[Start of Attachment]
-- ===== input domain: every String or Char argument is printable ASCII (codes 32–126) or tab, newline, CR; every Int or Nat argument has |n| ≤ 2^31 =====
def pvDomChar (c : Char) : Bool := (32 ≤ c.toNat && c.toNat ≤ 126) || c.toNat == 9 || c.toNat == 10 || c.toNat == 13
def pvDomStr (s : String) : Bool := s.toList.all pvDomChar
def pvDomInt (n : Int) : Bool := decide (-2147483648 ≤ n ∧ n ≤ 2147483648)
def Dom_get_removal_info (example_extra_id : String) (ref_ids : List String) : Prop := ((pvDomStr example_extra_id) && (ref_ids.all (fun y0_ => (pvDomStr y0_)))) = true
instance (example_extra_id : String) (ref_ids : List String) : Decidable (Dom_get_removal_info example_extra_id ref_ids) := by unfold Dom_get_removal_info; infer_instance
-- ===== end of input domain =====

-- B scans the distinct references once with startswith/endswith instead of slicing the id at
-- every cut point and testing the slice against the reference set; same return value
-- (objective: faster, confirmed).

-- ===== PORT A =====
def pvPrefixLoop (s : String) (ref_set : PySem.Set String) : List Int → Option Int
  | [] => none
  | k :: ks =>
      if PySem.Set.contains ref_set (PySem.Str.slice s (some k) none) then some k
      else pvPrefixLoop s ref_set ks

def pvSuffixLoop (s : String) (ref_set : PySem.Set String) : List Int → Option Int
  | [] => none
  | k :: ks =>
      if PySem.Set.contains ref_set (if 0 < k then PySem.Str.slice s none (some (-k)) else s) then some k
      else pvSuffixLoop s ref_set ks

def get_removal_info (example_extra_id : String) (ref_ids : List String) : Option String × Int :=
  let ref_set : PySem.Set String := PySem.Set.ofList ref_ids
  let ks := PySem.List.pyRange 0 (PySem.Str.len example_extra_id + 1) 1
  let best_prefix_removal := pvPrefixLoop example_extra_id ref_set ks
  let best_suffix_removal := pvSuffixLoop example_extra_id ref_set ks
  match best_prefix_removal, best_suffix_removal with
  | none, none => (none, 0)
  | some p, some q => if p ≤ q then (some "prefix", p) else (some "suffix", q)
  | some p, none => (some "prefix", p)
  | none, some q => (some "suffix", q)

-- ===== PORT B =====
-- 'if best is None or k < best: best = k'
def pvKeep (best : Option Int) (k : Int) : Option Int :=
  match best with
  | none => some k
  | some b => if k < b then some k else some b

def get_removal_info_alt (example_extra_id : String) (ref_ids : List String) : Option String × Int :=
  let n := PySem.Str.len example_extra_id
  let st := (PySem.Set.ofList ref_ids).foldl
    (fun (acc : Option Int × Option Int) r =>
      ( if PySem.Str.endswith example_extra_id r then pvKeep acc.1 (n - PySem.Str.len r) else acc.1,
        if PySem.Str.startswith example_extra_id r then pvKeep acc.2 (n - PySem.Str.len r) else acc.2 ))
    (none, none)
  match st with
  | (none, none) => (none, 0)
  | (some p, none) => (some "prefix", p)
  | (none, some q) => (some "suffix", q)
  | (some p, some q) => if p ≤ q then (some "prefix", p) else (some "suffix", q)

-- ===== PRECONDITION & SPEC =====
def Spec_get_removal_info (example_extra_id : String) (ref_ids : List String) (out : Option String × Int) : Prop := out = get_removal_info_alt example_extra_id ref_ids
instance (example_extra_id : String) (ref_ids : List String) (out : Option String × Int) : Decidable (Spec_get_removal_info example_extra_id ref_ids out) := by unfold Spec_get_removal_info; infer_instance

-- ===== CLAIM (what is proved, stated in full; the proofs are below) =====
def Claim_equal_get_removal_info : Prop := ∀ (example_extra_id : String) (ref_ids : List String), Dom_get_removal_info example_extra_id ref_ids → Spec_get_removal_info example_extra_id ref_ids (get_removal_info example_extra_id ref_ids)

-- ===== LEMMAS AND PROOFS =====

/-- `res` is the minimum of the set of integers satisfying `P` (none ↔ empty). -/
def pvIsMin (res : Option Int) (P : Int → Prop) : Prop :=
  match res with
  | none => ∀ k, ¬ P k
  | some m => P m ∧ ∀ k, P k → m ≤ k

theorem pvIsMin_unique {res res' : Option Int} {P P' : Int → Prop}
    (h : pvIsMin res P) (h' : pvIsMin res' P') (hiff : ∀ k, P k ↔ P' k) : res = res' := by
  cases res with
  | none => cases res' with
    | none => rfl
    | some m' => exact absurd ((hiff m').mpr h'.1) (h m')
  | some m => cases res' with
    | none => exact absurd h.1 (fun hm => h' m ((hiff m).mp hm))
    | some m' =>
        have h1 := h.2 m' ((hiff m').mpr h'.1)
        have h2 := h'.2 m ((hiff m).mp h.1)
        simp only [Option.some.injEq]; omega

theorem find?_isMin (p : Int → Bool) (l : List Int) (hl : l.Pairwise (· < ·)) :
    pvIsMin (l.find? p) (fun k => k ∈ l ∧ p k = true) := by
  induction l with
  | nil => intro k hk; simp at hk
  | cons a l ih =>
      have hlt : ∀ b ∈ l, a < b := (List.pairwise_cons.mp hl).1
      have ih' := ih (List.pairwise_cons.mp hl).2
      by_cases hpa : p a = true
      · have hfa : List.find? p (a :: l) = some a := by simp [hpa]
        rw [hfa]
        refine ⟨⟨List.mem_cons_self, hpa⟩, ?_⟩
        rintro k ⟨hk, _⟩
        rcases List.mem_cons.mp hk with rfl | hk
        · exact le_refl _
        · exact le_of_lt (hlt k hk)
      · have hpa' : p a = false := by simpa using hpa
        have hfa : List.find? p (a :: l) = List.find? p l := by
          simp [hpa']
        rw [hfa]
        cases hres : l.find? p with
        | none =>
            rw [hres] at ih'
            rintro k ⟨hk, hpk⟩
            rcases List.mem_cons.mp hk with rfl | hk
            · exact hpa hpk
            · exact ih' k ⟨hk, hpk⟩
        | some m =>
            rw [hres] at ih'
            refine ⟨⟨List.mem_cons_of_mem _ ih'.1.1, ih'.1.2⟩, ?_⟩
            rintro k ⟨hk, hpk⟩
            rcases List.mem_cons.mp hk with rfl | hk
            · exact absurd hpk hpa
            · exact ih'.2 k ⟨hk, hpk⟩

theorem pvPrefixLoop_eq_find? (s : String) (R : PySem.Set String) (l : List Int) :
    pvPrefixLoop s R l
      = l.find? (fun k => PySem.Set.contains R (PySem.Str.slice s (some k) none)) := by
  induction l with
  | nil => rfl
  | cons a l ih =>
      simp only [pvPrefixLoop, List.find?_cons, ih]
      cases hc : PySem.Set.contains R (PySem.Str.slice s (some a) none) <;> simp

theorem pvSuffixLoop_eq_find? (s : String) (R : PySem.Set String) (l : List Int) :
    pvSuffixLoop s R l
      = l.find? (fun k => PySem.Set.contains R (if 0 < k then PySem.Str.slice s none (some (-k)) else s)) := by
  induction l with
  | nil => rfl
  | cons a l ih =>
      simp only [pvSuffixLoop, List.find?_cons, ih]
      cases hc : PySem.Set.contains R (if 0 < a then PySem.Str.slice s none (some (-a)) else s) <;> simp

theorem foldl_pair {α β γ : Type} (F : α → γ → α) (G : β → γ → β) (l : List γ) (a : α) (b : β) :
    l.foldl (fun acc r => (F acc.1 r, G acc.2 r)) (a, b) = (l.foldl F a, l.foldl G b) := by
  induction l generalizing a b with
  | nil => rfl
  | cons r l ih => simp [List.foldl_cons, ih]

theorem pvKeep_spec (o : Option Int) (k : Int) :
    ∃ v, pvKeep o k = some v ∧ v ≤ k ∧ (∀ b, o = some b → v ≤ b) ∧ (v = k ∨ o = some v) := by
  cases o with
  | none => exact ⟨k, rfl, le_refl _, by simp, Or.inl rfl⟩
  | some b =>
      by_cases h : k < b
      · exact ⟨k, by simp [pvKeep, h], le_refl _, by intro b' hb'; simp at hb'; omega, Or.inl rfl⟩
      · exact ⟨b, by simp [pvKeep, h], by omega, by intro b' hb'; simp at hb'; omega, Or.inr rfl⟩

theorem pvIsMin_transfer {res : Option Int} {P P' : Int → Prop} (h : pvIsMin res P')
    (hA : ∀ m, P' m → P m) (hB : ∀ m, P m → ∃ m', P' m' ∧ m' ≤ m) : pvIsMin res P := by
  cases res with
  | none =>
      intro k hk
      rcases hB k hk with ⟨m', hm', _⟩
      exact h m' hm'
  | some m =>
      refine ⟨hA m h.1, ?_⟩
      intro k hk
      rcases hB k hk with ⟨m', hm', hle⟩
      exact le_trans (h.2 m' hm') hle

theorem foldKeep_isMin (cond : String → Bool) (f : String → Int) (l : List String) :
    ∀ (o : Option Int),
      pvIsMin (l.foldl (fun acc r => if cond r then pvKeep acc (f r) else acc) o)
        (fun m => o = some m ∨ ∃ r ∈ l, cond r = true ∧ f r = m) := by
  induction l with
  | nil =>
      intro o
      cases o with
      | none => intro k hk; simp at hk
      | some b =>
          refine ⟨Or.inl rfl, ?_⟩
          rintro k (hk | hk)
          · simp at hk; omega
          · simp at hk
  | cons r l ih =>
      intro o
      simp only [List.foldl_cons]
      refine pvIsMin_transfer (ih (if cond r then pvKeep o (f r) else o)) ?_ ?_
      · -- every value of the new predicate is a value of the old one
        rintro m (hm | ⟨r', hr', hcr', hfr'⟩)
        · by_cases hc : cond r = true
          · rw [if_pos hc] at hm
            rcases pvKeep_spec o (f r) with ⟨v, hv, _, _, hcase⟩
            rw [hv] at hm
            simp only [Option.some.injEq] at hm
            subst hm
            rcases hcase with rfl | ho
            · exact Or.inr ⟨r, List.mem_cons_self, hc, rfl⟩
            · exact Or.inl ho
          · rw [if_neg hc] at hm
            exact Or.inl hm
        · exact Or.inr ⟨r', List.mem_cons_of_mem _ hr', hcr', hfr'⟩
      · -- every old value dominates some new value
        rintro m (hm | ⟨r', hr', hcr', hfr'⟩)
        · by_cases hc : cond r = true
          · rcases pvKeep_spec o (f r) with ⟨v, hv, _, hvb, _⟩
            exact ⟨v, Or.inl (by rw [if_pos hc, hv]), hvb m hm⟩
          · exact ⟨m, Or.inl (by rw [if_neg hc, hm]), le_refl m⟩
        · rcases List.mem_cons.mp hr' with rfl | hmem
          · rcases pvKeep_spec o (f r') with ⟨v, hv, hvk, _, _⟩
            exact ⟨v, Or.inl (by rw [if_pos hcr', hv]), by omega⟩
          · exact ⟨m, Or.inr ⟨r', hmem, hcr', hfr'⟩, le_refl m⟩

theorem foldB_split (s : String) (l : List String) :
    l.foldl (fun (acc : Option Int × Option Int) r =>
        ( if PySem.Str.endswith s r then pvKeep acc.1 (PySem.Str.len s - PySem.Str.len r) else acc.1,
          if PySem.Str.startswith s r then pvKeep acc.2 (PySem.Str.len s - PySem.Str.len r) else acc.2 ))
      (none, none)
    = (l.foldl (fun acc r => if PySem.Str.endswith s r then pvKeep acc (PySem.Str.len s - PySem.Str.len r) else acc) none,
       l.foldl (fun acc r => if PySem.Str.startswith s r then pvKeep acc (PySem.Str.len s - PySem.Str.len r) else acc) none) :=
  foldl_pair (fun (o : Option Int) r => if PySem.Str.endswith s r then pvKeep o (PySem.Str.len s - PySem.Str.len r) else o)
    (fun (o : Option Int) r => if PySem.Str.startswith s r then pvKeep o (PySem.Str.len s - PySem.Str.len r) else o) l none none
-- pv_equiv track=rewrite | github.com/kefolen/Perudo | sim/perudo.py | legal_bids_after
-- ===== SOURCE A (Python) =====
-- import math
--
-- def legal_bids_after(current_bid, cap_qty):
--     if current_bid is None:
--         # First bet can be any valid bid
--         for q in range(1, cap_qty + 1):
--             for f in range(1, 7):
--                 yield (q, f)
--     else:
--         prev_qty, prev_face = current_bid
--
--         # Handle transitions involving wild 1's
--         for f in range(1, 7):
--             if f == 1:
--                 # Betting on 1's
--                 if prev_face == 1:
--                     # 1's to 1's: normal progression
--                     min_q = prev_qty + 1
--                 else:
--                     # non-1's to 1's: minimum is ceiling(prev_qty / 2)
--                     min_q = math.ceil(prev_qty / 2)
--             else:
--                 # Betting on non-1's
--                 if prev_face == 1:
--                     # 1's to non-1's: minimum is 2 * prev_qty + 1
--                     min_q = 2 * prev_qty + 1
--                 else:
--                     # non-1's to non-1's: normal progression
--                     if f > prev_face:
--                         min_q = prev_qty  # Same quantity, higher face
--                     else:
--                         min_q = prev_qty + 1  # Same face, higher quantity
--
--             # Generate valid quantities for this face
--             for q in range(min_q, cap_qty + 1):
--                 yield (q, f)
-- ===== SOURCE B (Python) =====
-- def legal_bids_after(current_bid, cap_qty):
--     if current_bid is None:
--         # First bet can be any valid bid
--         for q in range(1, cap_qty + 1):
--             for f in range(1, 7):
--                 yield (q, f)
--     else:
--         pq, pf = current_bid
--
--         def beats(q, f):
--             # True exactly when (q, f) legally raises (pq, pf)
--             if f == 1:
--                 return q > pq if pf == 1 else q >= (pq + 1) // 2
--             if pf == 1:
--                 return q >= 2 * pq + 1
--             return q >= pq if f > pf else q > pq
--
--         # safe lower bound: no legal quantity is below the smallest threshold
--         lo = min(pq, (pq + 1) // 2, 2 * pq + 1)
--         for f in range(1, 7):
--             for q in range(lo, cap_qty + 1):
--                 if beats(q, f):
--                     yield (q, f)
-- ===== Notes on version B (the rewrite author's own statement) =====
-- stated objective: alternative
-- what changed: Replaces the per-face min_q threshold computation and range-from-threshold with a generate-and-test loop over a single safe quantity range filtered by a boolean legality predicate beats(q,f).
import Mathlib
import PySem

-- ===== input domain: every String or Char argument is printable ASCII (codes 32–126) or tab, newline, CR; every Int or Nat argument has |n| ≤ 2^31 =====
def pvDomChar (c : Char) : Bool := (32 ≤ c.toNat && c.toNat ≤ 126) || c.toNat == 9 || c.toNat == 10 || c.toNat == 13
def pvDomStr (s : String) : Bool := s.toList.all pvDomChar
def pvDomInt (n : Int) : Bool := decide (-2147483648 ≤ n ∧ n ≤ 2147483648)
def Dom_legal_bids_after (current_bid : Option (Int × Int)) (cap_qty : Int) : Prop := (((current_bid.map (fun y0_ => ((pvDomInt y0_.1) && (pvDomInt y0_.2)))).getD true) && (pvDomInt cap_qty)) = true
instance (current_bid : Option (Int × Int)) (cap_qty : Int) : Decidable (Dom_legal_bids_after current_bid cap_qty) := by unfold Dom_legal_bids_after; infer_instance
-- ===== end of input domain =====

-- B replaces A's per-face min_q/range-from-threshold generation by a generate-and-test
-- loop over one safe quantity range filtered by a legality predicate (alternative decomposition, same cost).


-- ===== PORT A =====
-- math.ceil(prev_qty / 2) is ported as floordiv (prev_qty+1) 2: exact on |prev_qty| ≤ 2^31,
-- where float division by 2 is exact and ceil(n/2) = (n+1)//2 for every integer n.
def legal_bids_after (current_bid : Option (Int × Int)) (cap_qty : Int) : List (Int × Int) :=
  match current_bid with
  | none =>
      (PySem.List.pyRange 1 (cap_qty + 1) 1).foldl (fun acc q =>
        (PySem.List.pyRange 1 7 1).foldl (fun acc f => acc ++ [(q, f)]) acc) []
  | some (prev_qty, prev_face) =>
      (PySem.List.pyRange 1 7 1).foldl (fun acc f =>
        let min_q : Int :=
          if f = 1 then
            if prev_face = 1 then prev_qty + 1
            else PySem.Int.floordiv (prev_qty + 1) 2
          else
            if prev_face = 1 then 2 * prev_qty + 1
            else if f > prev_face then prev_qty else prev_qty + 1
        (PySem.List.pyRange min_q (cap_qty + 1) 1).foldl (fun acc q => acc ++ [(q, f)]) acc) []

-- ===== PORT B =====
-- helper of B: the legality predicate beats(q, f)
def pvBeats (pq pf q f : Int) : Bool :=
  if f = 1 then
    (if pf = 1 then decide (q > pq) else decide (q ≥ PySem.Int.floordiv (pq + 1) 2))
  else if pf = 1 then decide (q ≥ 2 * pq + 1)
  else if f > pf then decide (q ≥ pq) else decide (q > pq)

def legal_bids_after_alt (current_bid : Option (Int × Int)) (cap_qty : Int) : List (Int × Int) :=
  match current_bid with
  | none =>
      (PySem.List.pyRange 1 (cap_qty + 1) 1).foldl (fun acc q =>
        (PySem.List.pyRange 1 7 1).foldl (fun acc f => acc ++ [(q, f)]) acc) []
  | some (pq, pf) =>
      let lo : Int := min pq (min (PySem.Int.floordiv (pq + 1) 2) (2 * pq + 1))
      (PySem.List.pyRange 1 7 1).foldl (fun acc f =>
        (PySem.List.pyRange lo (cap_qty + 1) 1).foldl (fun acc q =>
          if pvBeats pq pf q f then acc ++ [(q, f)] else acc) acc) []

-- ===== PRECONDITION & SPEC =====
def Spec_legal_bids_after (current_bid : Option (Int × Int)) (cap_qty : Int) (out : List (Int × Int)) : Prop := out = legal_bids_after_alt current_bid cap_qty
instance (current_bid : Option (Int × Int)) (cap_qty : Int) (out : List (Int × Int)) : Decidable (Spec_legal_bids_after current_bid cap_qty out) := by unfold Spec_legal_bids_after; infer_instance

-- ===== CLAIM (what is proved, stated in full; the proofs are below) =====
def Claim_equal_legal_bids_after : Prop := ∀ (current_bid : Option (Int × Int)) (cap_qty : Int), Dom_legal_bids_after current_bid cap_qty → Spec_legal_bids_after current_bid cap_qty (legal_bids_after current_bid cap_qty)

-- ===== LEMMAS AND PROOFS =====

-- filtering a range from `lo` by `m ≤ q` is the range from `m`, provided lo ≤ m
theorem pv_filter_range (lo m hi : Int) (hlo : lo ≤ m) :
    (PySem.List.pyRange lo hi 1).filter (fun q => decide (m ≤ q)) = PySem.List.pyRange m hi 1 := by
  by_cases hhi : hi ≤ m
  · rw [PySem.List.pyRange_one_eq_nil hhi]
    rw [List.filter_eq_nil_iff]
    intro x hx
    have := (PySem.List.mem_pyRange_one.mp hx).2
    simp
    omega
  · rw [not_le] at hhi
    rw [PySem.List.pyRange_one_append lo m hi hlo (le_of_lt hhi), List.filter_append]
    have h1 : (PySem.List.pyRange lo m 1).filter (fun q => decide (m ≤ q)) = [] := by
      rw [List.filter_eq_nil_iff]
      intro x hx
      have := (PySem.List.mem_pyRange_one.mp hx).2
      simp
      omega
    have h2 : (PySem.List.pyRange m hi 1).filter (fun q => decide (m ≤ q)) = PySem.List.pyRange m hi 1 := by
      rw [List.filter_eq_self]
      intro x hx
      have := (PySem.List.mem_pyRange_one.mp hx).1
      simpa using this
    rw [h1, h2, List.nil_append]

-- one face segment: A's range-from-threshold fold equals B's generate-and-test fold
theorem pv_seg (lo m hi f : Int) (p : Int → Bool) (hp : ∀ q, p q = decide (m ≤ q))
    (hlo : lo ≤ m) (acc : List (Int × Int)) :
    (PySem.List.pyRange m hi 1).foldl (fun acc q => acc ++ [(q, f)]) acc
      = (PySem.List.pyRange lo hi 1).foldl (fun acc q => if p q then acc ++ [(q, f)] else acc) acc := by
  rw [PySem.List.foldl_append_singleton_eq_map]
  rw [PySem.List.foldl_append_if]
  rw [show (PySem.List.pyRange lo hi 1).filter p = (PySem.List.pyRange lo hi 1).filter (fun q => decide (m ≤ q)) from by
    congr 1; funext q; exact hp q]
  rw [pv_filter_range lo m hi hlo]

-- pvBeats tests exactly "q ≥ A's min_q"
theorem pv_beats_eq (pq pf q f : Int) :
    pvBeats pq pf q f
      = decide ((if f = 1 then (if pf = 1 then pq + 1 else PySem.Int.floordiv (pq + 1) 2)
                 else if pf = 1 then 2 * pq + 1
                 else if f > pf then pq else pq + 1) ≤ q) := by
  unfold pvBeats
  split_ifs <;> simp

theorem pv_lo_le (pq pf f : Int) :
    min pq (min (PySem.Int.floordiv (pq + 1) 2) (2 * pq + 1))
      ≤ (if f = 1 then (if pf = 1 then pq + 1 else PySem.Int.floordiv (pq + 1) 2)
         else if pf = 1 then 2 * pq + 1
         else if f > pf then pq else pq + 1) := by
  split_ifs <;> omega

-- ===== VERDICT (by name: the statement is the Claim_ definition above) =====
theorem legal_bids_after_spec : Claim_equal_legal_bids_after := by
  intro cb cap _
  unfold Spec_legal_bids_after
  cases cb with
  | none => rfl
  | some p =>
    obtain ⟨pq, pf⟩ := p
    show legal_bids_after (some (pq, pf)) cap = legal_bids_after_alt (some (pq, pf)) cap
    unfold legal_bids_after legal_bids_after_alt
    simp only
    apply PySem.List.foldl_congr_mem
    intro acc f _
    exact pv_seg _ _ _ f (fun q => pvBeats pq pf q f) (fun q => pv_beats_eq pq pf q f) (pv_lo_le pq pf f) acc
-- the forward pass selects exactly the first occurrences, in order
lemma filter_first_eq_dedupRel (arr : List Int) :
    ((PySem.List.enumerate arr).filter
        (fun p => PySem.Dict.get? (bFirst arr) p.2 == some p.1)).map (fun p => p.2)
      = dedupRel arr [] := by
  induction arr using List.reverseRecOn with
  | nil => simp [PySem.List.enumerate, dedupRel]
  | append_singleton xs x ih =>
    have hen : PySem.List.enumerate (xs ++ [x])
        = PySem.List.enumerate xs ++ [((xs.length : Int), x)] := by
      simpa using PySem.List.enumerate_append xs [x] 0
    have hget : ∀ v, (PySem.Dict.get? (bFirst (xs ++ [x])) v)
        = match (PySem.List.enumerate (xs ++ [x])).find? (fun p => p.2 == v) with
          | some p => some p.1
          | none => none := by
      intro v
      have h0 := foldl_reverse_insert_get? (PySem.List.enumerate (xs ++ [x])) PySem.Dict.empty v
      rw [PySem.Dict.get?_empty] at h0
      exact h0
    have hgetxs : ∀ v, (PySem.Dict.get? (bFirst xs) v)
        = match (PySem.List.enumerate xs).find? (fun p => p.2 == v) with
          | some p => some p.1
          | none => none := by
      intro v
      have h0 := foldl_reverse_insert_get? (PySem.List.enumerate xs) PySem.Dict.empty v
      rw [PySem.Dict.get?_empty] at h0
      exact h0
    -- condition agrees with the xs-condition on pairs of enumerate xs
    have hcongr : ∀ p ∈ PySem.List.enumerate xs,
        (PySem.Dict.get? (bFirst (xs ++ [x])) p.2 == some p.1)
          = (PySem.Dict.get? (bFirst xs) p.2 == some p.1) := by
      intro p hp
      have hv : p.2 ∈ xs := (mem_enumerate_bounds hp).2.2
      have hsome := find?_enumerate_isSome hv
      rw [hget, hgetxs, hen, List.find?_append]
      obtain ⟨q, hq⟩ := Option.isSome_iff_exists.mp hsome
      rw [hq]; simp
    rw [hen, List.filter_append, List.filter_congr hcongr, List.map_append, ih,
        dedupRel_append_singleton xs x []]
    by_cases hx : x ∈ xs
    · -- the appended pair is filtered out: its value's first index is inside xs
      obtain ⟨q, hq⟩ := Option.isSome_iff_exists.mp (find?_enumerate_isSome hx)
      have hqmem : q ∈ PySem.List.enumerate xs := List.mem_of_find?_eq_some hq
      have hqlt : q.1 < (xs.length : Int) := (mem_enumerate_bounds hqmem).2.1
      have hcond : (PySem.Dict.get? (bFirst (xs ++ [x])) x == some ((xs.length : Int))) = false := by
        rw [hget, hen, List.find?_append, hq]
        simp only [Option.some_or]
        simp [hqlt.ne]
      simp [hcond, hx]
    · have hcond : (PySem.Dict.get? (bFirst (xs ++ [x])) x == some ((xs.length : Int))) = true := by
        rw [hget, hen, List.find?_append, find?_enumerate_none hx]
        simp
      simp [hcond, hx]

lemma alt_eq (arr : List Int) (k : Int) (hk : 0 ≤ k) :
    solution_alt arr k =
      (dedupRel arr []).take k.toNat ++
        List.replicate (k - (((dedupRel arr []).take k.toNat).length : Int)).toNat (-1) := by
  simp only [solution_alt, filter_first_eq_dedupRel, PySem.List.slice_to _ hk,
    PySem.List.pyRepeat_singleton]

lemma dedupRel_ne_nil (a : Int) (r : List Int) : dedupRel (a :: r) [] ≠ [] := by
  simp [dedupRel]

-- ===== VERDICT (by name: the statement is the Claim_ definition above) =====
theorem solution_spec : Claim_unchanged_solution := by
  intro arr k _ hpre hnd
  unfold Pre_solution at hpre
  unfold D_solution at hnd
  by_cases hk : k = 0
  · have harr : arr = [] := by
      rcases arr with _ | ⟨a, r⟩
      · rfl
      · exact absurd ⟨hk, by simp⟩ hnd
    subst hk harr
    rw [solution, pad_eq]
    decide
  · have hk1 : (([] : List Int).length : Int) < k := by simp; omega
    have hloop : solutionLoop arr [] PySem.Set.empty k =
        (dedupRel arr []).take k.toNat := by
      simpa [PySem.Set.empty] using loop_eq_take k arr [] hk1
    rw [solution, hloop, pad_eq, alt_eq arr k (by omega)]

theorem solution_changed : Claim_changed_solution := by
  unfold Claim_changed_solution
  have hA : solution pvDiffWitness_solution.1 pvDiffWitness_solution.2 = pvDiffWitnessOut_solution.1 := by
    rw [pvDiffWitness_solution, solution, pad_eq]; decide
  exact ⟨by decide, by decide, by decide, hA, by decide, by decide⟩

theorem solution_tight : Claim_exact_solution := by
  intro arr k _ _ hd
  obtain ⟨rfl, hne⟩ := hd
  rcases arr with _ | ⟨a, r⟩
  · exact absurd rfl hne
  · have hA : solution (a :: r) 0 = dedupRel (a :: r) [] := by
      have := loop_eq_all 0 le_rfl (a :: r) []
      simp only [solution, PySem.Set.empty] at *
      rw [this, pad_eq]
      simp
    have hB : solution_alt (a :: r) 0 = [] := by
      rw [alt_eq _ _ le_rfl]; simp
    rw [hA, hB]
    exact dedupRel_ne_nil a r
[End of Attachment]
▶ [WHAT THE EXERCISE ASKS]: Search the records for the string "refine", and copy every line that holds it.

▶ [RESULT FOR THIS EXERCISE]:
        refine ⟨⟨List.mem_cons_self, hpa⟩, ?_⟩
            refine ⟨⟨List.mem_cons_of_mem _ ih'.1.1, ih'.1.2⟩, ?_⟩
      refine ⟨hA m h.1, ?_⟩
          refine ⟨Or.inl rfl, ?_⟩
      refine pvIsMin_transfer (ih (if cond r then pvKeep o (f r) else o)) ?_ ?_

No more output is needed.